We've been discussing this for a couple of weeks now. 

The latest update is here:

https://www.expatforum.com/expats/b...-living-uk/1466186-important-information.html


----------



## elizaryan (Jul 20, 2017)

Thought I would weight in on this discussion. I have been prepping my application for SET (M) which I am now eligible to submit as my current FLR (M) expires 6th Dec. 

I found the online application to work very well and it largely mirrors all the questions that were on the previous paper form (which I had prepped already not knowing the system would move online). The online process is easier in that it is less confusing which sections can be left out on the paper form, whereas the online options eliminate sections based on previous answers, etc. I found it to be largely intuitive.

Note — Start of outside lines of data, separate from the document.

-- ===== LEMMAS AND PROOFS =====

def pvSplitSpec (q : Char) (cur : List Char) : List Char → List (List Char)
  | [] => [cur]
  | c :: rest => if c = q then cur :: pvSplitSpec q [] rest else pvSplitSpec q (cur ++ [c]) rest
theorem pvSplitOnGo_succ_nil (sep f cur acc) :
    PySem.Chars.splitOn.go sep (f+1) [] cur acc = (cur.reverse :: acc).reverse := rfl
theorem pvSplitOnGo_succ_cons (sep f c rest cur acc) :
    PySem.Chars.splitOn.go sep (f+1) (c :: rest) cur acc =
      if sep.isPrefixOf (c :: rest) = true then
        PySem.Chars.splitOn.go sep f (List.drop sep.length (c :: rest)) [] (cur.reverse :: acc)
      else PySem.Chars.splitOn.go sep f rest (c :: cur) acc := rfl
theorem pvSplitOn_go_spec (q : Char) :
    ∀ (l : List Char) (fuel : Nat) (cur : List Char) (acc : List (List Char)),
      l.length < fuel →
      PySem.Chars.splitOn.go [q] fuel l cur acc = acc.reverse ++ pvSplitSpec q cur.reverse l := by
  intro l
  induction l with
  | nil =>
    intro fuel cur acc h
    match fuel, h with
    | f+1, _ => simp [pvSplitOnGo_succ_nil, pvSplitSpec]
  | cons c rest ih =>
    intro fuel cur acc h
    match fuel, h with
    | f+1, h =>
      rw [pvSplitOnGo_succ_cons]
      by_cases hc : c = q
      · subst hc
        have hf : rest.length < f := by simp at h; omega
        simp only [List.isPrefixOf, BEq.rfl, Bool.true_and, if_true, List.length_cons, List.length_nil, List.drop_succ_cons, List.drop_zero]
        rw [ih _ _ _ hf]
        simp [pvSplitSpec]
      · have : List.isPrefixOf [q] (c :: rest) = false := by
          simp [List.isPrefixOf]; exact fun h' => absurd h'.symm hc
        have hf : rest.length < f := by simp at h; omega
        rw [this]
        simp only [Bool.false_eq_true, if_false]
        rw [ih _ _ _ hf]
        simp [pvSplitSpec, hc]
theorem pvSplitOn_eq (q : Char) (l : List Char) :
    PySem.Chars.splitOn l [q] = pvSplitSpec q [] l := by
  have := pvSplitOn_go_spec q l (l.length + 1) [] [] (by omega)
  simpa [PySem.Chars.splitOn] using this
theorem pvSplitSpec_length (q : Char) : ∀ (l cur : List Char),
    (pvSplitSpec q cur l).length = l.count q + 1 := by
  intro l
  induction l with
  | nil => intro cur; simp [pvSplitSpec]
  | cons c rest ih =>
    intro cur
    by_cases hc : c = q
    · subst hc; simp [pvSplitSpec, ih]
    · simp [pvSplitSpec, hc, ih, Ne.symm hc]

The only issue I have found so far, is that I distinctly remember answering a section about "Other reasons to request to remain in the UK" or something like that (which on the paper form is just a write-in blank box). I am unable to find it by renavigating the online system so I can't recall exactly what it said, which is frustrating as I like to check everything through with my husband to make sure I haven't made any mistakes. I think it is a glitch and I'll try to bring it up at my appointment (and/or discuss it in the feedback survey). 

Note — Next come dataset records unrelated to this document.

-- pv_equiv track=rewrite | github.com/Badis-Bfifteen/TP-RF | UtilityFunctions.py | convert_bin
-- ===== SOURCE A (Python) =====
-- def convert_bin(pixels):
--     """
--     :param pixels: list de pixel
--     :return: Bool success
--     """
--     bin_new_pixels = []
--     for pixel in pixels:
--         if pixel[0] == pixel[1] == pixel[2]:
--             if pixel[0] == 255:
--                 bin_new_pixels.append((1, 1, 1))
--             elif pixel[0] == 0:
--                 bin_new_pixels.append((0, 0, 0))
--             else:
--                 return False, None
--         else:
--             return False, None
--     return True, bin_new_pixels
-- ===== SOURCE B (Python) =====
-- def convert_bin(pixels):
--     if all(p[0] == p[1] == p[2] and p[0] in (0, 255) for p in pixels):
--         return True, [(1, 1, 1) if p[0] == 255 else (0, 0, 0) for p in pixels]
--     return False, None
-- ===== Notes on version B (the rewrite author's own statement) =====
-- stated objective: idiomatic
-- what changed: Replaced A's single interleaved validate-and-build loop with early returns by a validate-all pass (short-circuiting all(...)) followed by a separate map pass building the output as a comprehension.
import Mathlib
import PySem

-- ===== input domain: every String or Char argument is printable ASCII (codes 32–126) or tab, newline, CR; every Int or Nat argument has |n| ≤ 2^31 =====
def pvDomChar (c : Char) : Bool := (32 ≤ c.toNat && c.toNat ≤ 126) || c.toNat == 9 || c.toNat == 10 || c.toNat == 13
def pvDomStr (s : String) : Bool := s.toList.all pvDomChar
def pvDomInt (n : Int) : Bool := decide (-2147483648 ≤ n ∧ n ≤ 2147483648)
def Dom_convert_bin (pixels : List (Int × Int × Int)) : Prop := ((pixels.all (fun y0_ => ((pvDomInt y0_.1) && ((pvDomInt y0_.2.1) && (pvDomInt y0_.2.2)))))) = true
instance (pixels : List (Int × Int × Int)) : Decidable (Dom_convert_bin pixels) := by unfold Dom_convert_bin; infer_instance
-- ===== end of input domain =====

-- B validates every pixel in one short-circuiting pass, then maps in a second pass; A interleaves validation and building in one loop with early returns. Objective: idiomatic.

-- ===== PORT A =====
-- the for-loop with early return, accumulator `bin_new_pixels` appended at the back
def convertBinLoop (acc : List (Int × Int × Int)) :
    List (Int × Int × Int) → Bool × (Option (List (Int × Int × Int)))
  | [] => (true, some acc)
  | p :: rest =>
    if p.1 = p.2.1 ∧ p.2.1 = p.2.2 then
      if p.1 = 255 then convertBinLoop (acc ++ [(1, 1, 1)]) rest
      else if p.1 = 0 then convertBinLoop (acc ++ [(0, 0, 0)]) rest
      else (false, none)
    else (false, none)

def convert_bin (pixels : List (Int × Int × Int)) : Bool × (Option (List (Int × Int × Int))) :=
  convertBinLoop [] pixels

-- ===== PORT B =====
def convert_bin_alt (pixels : List (Int × Int × Int)) : Bool × (Option (List (Int × Int × Int))) :=
  if pixels.all (fun p => p.1 == p.2.1 && p.2.1 == p.2.2 && (p.1 == 0 || p.1 == 255)) then
    (true, some (pixels.map (fun p => if p.1 == 255 then (1, 1, 1) else (0, 0, 0))))
  else (false, none)

-- ===== PRECONDITION & SPEC =====
def Spec_convert_bin (pixels : List (Int × Int × Int)) (out : Bool × (Option (List (Int × Int × Int)))) : Prop := out = convert_bin_alt pixels
instance (pixels : List (Int × Int × Int)) (out : Bool × (Option (List (Int × Int × Int)))) : Decidable (Spec_convert_bin pixels out) := by unfold Spec_convert_bin; infer_instance

-- ===== CLAIM (what is proved, stated in full; the proofs are below) =====
def Claim_equal_convert_bin : Prop := ∀ (pixels : List (Int × Int × Int)), Dom_convert_bin pixels → Spec_convert_bin pixels (convert_bin pixels)

-- ===== LEMMAS AND PROOFS =====
theorem convertBinLoop_eq (pixels : List (Int × Int × Int)) (acc : List (Int × Int × Int)) :
    convertBinLoop acc pixels =
      if pixels.all (fun p => p.1 == p.2.1 && p.2.1 == p.2.2 && (p.1 == 0 || p.1 == 255)) then
        (true, some (acc ++ pixels.map (fun p => if p.1 == 255 then (1, 1, 1) else (0, 0, 0))))
      else (false, none) := by
  induction pixels generalizing acc with
  | nil => simp [convertBinLoop]
  | cons p rest ih =>
    obtain ⟨a, b, c⟩ := p
    simp only [convertBinLoop, List.all_cons, List.map_cons]
    by_cases h1 : a = b ∧ b = c
    · obtain ⟨ha, hb⟩ := h1
      subst ha; subst hb
      by_cases h255 : a = 255
      · subst h255; simp [ih, List.append_assoc]; rfl
      · by_cases h0 : a = 0
        · subst h0; simp [h255, ih, List.append_assoc]; rfl
        · simp [h255, h0]
    · rw [if_neg h1]
      rcases not_and_or.mp h1 with h | h <;> simp [h]

-- ===== VERDICT (by name: the statement is the Claim_ definition above) =====
theorem convert_bin_spec : Claim_equal_convert_bin := by
  intro pixels _
  unfold Spec_convert_bin convert_bin convert_bin_alt
  rw [convertBinLoop_eq]
  simp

Can you guys advise on this section? I was understanding that it would be good to talk about my role in raising our British citizen children because whilst I will be successful in being granted ILR, should my marriage break down or something crazy happen that would make the UK want to revoke this, having NOT put other reasons for wanting to remain in the UK means that it would be easier for them to do that. Is that kind of right?

I vaguely remember from filling it out online that it suggested providing documents related to our children, such as their birth certificates, correspondence about them to myself and my husband at our address, etc. But again, I can't seem to find the section when I am reviewing the application. 

I am ready to submit my application after I go get bank statements today, so that's when I will know about booking the new UKCVAS appointment process (we have already decided not to use the old postal service which is optional until 29th Nov). I'll update again once I've gotten through the next step.

Best
Liza


----------



## shukjag (Mar 2, 2016)

Has anyone seen new appointment process being rolled out for FLR(M) application following the new online form being floated on 9th Nov?


----------



## davidfred85 (Jan 6, 2016)

I haven't but I hope it comes out, our spouse visa expires on December 17th. And my payslips and bank statement arrive are too close to Nov 29th to risk getting a PSC appointment before then.


----------



## Whatshouldwedo (Sep 29, 2013)

Replying to Elizaryan. Thanks for the information. I recall on our FLR(M) paper form, that we filled in that box to which you refer as the instructions on the first page indicated you should do so as you would not be able to appeal on any human rights grounds that were not mentioned in that box. My understanding of the new form is that there are questions regarding whether you would be able to return to your home country if you had to leave. I guess you need to include there any reasons why you need to stay! The problem with online forms is that only applicants can see the questions and so we rely on them to let us know what questions are included in the form. The alternative would be to write a covering letter and upload that with your documents, if that is an option.


----------



## elizaryan (Jul 20, 2017)

Oh my goodness, I just typed out the longest reply ever to show the rest of my process, but it timed out so here I am doing it again!! Probably not going to include as much detail because I'm tired and my 4 year old is still awake, but if anyone has specific questions, I am happy to try and answer them.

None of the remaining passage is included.